• _The task_
Show each line from the records below in which the word "input" occurs.

####################

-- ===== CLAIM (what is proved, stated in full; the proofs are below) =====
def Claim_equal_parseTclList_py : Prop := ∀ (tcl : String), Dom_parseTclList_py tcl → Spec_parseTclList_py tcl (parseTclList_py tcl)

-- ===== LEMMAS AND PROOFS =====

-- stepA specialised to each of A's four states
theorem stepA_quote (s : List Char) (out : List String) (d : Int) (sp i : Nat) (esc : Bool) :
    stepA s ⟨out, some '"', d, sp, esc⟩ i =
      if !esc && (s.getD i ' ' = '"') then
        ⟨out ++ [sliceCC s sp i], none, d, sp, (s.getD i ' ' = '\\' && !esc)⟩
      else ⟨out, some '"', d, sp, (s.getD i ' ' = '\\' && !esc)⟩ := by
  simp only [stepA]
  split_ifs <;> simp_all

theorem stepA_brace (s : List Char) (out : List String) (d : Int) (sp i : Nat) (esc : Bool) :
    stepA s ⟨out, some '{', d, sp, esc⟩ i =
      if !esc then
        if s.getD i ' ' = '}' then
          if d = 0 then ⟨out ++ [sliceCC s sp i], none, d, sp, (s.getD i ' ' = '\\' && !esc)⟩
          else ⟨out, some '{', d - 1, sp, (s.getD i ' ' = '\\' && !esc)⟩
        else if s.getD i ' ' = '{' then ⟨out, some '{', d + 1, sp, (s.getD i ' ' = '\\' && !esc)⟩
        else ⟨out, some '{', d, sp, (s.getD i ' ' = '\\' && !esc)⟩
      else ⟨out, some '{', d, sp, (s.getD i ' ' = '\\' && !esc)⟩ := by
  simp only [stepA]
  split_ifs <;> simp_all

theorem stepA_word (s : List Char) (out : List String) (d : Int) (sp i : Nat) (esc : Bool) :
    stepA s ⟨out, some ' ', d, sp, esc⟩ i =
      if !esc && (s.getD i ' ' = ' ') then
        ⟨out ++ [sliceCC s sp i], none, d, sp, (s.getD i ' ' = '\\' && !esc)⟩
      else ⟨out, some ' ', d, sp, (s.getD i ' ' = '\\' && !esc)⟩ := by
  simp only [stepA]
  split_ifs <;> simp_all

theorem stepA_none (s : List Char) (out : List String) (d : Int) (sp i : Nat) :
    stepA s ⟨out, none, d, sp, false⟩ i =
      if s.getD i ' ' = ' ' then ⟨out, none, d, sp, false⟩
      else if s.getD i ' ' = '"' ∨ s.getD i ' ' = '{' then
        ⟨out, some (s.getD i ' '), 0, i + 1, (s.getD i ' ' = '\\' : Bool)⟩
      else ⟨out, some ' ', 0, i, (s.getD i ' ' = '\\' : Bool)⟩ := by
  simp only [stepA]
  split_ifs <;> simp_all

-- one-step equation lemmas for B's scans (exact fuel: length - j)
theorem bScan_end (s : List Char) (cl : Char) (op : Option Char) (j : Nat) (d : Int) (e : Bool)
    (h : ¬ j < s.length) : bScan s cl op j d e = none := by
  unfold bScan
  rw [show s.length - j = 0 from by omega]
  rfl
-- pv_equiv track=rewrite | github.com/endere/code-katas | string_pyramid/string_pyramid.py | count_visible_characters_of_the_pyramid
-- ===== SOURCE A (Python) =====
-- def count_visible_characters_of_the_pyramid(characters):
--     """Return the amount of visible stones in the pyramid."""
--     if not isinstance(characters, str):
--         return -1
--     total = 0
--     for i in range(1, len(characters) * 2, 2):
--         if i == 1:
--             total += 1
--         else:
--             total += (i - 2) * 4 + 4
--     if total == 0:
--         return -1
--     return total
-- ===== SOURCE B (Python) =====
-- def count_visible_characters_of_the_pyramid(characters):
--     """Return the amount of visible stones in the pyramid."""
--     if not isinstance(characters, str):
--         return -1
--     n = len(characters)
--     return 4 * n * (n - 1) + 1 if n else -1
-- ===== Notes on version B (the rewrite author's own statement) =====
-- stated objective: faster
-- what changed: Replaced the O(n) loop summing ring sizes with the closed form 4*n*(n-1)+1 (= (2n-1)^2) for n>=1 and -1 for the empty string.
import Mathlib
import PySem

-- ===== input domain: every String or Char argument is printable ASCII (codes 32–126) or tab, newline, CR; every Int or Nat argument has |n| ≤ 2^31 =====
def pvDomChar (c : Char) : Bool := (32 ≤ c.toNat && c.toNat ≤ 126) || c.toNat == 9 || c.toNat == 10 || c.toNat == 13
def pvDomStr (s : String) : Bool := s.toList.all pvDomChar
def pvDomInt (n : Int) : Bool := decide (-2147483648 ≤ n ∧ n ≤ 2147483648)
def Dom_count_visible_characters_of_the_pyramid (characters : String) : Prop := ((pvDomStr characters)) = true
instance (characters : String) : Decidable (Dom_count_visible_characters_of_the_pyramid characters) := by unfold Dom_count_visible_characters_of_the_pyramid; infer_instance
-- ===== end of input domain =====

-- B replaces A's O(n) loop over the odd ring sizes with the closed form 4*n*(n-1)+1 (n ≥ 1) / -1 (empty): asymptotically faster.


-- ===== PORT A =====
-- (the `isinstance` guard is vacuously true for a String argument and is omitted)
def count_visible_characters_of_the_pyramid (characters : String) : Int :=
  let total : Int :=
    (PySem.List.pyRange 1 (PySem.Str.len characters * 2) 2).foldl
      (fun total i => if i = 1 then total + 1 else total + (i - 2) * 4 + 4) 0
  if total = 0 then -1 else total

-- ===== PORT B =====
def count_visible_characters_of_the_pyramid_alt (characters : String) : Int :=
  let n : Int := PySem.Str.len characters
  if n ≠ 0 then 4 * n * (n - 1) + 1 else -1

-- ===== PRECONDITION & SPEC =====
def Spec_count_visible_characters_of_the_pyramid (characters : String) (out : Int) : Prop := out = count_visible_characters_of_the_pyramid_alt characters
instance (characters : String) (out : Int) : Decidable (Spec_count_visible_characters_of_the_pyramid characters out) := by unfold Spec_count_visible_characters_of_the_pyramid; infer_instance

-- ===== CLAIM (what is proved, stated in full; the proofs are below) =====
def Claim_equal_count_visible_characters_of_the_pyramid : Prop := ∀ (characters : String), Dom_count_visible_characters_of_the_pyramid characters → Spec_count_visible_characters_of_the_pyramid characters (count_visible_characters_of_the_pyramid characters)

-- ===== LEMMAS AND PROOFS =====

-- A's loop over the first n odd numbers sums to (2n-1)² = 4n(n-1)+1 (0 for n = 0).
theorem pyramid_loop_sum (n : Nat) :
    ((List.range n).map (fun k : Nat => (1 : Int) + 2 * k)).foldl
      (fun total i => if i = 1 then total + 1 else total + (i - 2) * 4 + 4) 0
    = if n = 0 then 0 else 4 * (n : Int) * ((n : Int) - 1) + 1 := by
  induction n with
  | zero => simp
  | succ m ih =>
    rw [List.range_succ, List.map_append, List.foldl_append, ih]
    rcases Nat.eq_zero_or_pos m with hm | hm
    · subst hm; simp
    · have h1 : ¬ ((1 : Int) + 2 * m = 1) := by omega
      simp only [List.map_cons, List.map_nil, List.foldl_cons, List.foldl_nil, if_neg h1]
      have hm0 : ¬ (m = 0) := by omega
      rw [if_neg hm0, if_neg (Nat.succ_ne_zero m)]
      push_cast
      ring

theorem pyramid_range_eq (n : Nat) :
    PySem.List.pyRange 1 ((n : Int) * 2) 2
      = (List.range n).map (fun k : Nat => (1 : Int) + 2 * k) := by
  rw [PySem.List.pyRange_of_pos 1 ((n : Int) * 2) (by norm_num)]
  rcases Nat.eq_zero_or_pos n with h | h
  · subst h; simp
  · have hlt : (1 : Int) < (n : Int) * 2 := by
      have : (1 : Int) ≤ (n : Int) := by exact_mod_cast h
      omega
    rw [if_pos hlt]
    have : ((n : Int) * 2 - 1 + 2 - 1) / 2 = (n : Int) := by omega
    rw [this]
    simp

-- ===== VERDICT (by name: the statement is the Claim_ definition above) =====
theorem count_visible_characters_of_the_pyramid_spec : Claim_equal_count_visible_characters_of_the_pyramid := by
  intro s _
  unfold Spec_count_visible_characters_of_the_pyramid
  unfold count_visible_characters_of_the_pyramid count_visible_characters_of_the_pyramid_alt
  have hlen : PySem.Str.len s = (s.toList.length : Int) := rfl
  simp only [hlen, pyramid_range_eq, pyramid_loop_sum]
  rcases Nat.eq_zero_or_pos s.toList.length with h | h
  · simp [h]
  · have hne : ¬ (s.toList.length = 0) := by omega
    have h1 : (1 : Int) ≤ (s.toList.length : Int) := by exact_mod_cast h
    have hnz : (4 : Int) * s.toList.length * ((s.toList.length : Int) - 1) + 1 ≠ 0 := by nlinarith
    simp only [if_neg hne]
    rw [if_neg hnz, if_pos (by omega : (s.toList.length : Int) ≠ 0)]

####################

• _Result of this exercise_
-- ===== input domain: every String or Char argument is printable ASCII (codes 32–126) or tab, newline, CR; every Int or Nat argument has |n| ≤ 2^31 =====
-- ===== end of input domain =====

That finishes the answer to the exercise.